The North began its defiance in October, when it announced it was resuming a nuclear weapons program in violation of 1994’s Agreed Framework, in which Pyongyang agreed to give up its weapons program in exchange for aid and light-water nuclear reactors to be used for generating electricity.
The stakes became that much higher on January 11 of this year when the North very publicly and ceremoniously announced it was withdrawing from the nuclear non-proliferation treaty.
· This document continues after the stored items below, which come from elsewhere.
-- pv_equiv track=rewrite | github.com/mra111/Data-Structure-and-Algorithm-Projects | project2/question3.py | find_max_list
-- ===== SOURCE A (Python) =====
-- def find_max_list (nums, size):
--     result = []
--
--     nums_size = len (nums)
--     result_size = len (result)
--
--     for i in range (nums_size):
--         while (result_size > 0 and result[-1] < nums[i] and size - result_size < nums_size - i):
--             result.pop ()
--             result_size = result_size - 1
--
--         if (result_size < size):
--             result.append (nums[i])
--             result_size = result_size + 1
--
--     return result
-- ===== SOURCE B (Python) =====
-- def find_max_list(nums, size):
--     n = len(nums)
--     k = min(size, n)
--     if k <= 0:
--         return []
--     result = []
--     start = 0
--     for j in range(k):
--         window = nums[start : n - (k - j) + 1]
--         m = max(window)
--         start = start + window.index(m) + 1
--         result.append(m)
--     return result
-- ===== Notes on version B (the rewrite author's own statement) =====
-- stated objective: alternative
-- what changed: Replaces the single monotonic-stack pass (pop while smaller, capacity-bounded) with k rounds of leftmost-max selection over shrinking windows nums[start : n-(k-j)+1] using max() and list.index().
import Mathlib
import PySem

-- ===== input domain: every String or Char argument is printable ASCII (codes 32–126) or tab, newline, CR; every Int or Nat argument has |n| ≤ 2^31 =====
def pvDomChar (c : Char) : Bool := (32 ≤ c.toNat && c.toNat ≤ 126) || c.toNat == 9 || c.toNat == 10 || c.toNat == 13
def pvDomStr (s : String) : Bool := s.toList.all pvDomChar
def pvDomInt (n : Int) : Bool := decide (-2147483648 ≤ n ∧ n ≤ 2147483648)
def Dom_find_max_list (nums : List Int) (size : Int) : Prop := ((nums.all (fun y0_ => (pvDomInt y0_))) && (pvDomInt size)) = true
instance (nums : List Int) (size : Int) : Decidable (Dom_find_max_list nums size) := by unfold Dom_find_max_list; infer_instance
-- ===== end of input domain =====

-- B replaces A's monotonic-stack pass with k rounds of leftmost-max selection over shrinking
-- windows (objective: alternative decomposition, similar cost on typical sizes).

-- B replaces A's monotonic-stack pass with repeated leftmost-max selection over shrinking windows.

-- ===== PORT A =====
-- the inner 'while' loop of A: pop while the stack top is smaller and capacity allows
def popsA (size n i x : Int) (result : List Int) : List Int :=
  if _h : 0 < result.length ∧ PySem.List.pyGetD result (-1) 0 < x ∧
      size - (result.length : Int) < n - i then
    popsA size n i x result.dropLast
  else result
termination_by result.length
decreasing_by simp_all [List.length_dropLast]

def find_max_list (nums : List Int) (size : Int) : List Int :=
  let nums_size : Int := PySem.List.len nums
  (PySem.List.pyRange 0 nums_size 1).foldl (fun result i =>
    let r := popsA size nums_size i (PySem.List.pyGetD nums i 0) result
    if (r.length : Int) < size then r ++ [PySem.List.pyGetD nums i 0] else r) []

-- ===== PORT B =====
def find_max_list_alt (nums : List Int) (size : Int) : List Int :=
  let n : Int := PySem.List.len nums
  let k : Int := min size n
  if k ≤ 0 then []
  else
    ((PySem.List.pyRange 0 k 1).foldl (fun (s : List Int × Int) j =>
      let window := PySem.List.slice nums (some s.2) (some (n - (k - j) + 1))
      let m := (PySem.List.max? window (fun y => y)).getD 0
      let start := s.2 + (((PySem.List.index? window m).getD 0 : Nat) : Int) + 1
      (s.1 ++ [m], start)) ([], 0)).1

-- ===== PRECONDITION & SPEC =====
def Spec_find_max_list (nums : List Int) (size : Int) (out : List Int) : Prop := out = find_max_list_alt nums size
instance (nums : List Int) (size : Int) (out : List Int) : Decidable (Spec_find_max_list nums size out) := by unfold Spec_find_max_list; infer_instance

-- ===== CLAIM (what is proved, stated in full; the proofs are below) =====
def Claim_equal_find_max_list : Prop := ∀ (nums : List Int) (size : Int), Dom_find_max_list nums size → Spec_find_max_list nums size (find_max_list nums size)

-- ===== LEMMAS AND PROOFS =====

-- A's loop as structural recursion over the remaining suffix (i = absolute index)
def runA (size n : Int) : Int → List Int → List Int → List Int
  | _, [], r => r
  | i, x :: xs, r =>
    let r2 := popsA size n i x r
    runA size n (i+1) xs (if (r2.length : Int) < size then r2 ++ [x] else r2)

-- B as head recursion on the number of picks, over the remaining suffix
def pickR : List Int → Nat → List Int
  | _, 0 => []
  | nums, (k+1) =>
    let w := nums.take (nums.length - k)
    let m := (PySem.List.max? w (fun y => y)).getD 0
    let b := (PySem.List.index? w m).getD 0
    m :: pickR (nums.drop (b+1)) k

lemma popsA_mem {size n i x : Int} {r : List Int} {y : Int}
    (hy : y ∈ popsA size n i x r) : y ∈ r := by
  induction r using List.reverseRecOn with
  | nil => rw [popsA] at hy; simp at hy
  | append_singleton s a IH =>
    rw [popsA] at hy
    split at hy
    · rw [List.dropLast_concat] at hy
      exact List.mem_append_left _ (IH hy)
    · exact hy

lemma popsA_all_lt {size n i x : Int} {r : List Int}
    (hlt : ∀ y ∈ r, y < x) (hcap : size - 1 < n - i) :
    popsA size n i x r = [] := by
  induction r using List.reverseRecOn with
  | nil => rw [popsA]; simp
  | append_singleton s a IH =>
    rw [popsA]
    rw [dif_pos]
    · rw [List.dropLast_concat]
      exact IH (fun y hy => hlt y (List.mem_append_left _ hy))
    · refine ⟨by simp, ?_, ?_⟩
      · rw [PySem.List.pyGetD_neg_one_append_singleton]
        exact hlt a (by simp)
      · have hl : ((s ++ [a]).length : Int) = (s.length : Int) + 1 := by
          simp
        omega
theorem pv_good_of_mem_logics (n : Nat) (logic : String) (h : logic ∈ pvLogics n) :
    pvGoodLogic n logic.toList := by
  simp only [pvLogics, List.mem_map] at h
  obtain ⟨i, hi, heq⟩ := h
  rw [PySem.List.mem_pyRange_one] at hi
  have hn : 0 < n := by
    by_contra h0
    have hz : n = 0 := by omega
    rw [hz] at hi
    simp at hi
    omega
  have hipos : 0 < i.toNat := by omega
  have hilt : i.toNat < 2 ^ n := by
    have h2 := hi.2
    have hnn : (0 : Int) ≤ i := by omega
    rw [← Int.toNat_of_nonneg hnn] at h2
    exact_mod_cast h2
  have hcs : Nat.toDigits 2 i.toNat = Nat.toDigitsCore 2 (i.toNat + 1) i.toNat [] := rfl
  have hchars : ∀ c ∈ Nat.toDigits 2 i.toNat, c = '0' ∨ c = '1' := by
    intro c hc
    rw [hcs] at hc
    rcases pv_toDigitsCore_chars _ _ _ _ hc with h | h
    · simp at h
    · exact h
  have hone : '1' ∈ Nat.toDigits 2 i.toNat := by
    rw [hcs]
    exact pv_toDigitsCore_one_mem _ _ _ hipos
      (lt_of_lt_of_le (Nat.lt_two_pow_self) (Nat.pow_le_pow_right (by norm_num) (Nat.le_succ _)))
  have hlen : (Nat.toDigits 2 i.toNat).length ≤ n := Nat.toDigits_length 2 i.toNat n hn hilt
  have htl : logic.toList = PySem.Chars.zfill (Nat.toDigits 2 i.toNat) (n : Int) := by
    rw [← heq]
    have htb : (PySem.Int.toBin i).toList = Nat.toDigits 2 i.toNat := by
      rw [PySem.Int.toList_toBin]
      simp only [PySem.Int.toBinChars]
      rw [if_neg (by omega)]
    simp [PySem.Str.zfill, htb]
  refine ⟨?_, ?_⟩
  · rw [htl, PySem.Chars.length_zfill]
    simp
    omega
  · rcases hd : Nat.toDigits 2 i.toNat with _ | ⟨c, rest⟩
    · rw [hd] at hone; simp at hone
    · rw [hd] at hchars hone
      rw [htl, hd]
      exact pv_zfill_good c rest (n : Int) hchars hone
Pak Gil-yon, North Korean ambassador to the United Nations, accused the International Atomic Energy Agency (IAEA) of being a patsy for Washington, adding that any sanctions imposed on North Korea by the United Nations would be interpreted as a declaration of war.
While the Bush administration continues to see North Korea as part of the “axis of evil,” many observers have noted that its recent actions are similar to those of 1994, when it used nuclear brinkmanship to leverage the Agreed Framework. It may be, they say, that Pyongyang is fishing for aid and will back off if it is given.
Many fear, though, that Bush may have painted himself into a corner through fiery rhetoric and repeated insistence that the United States will not “reward bad behavior.”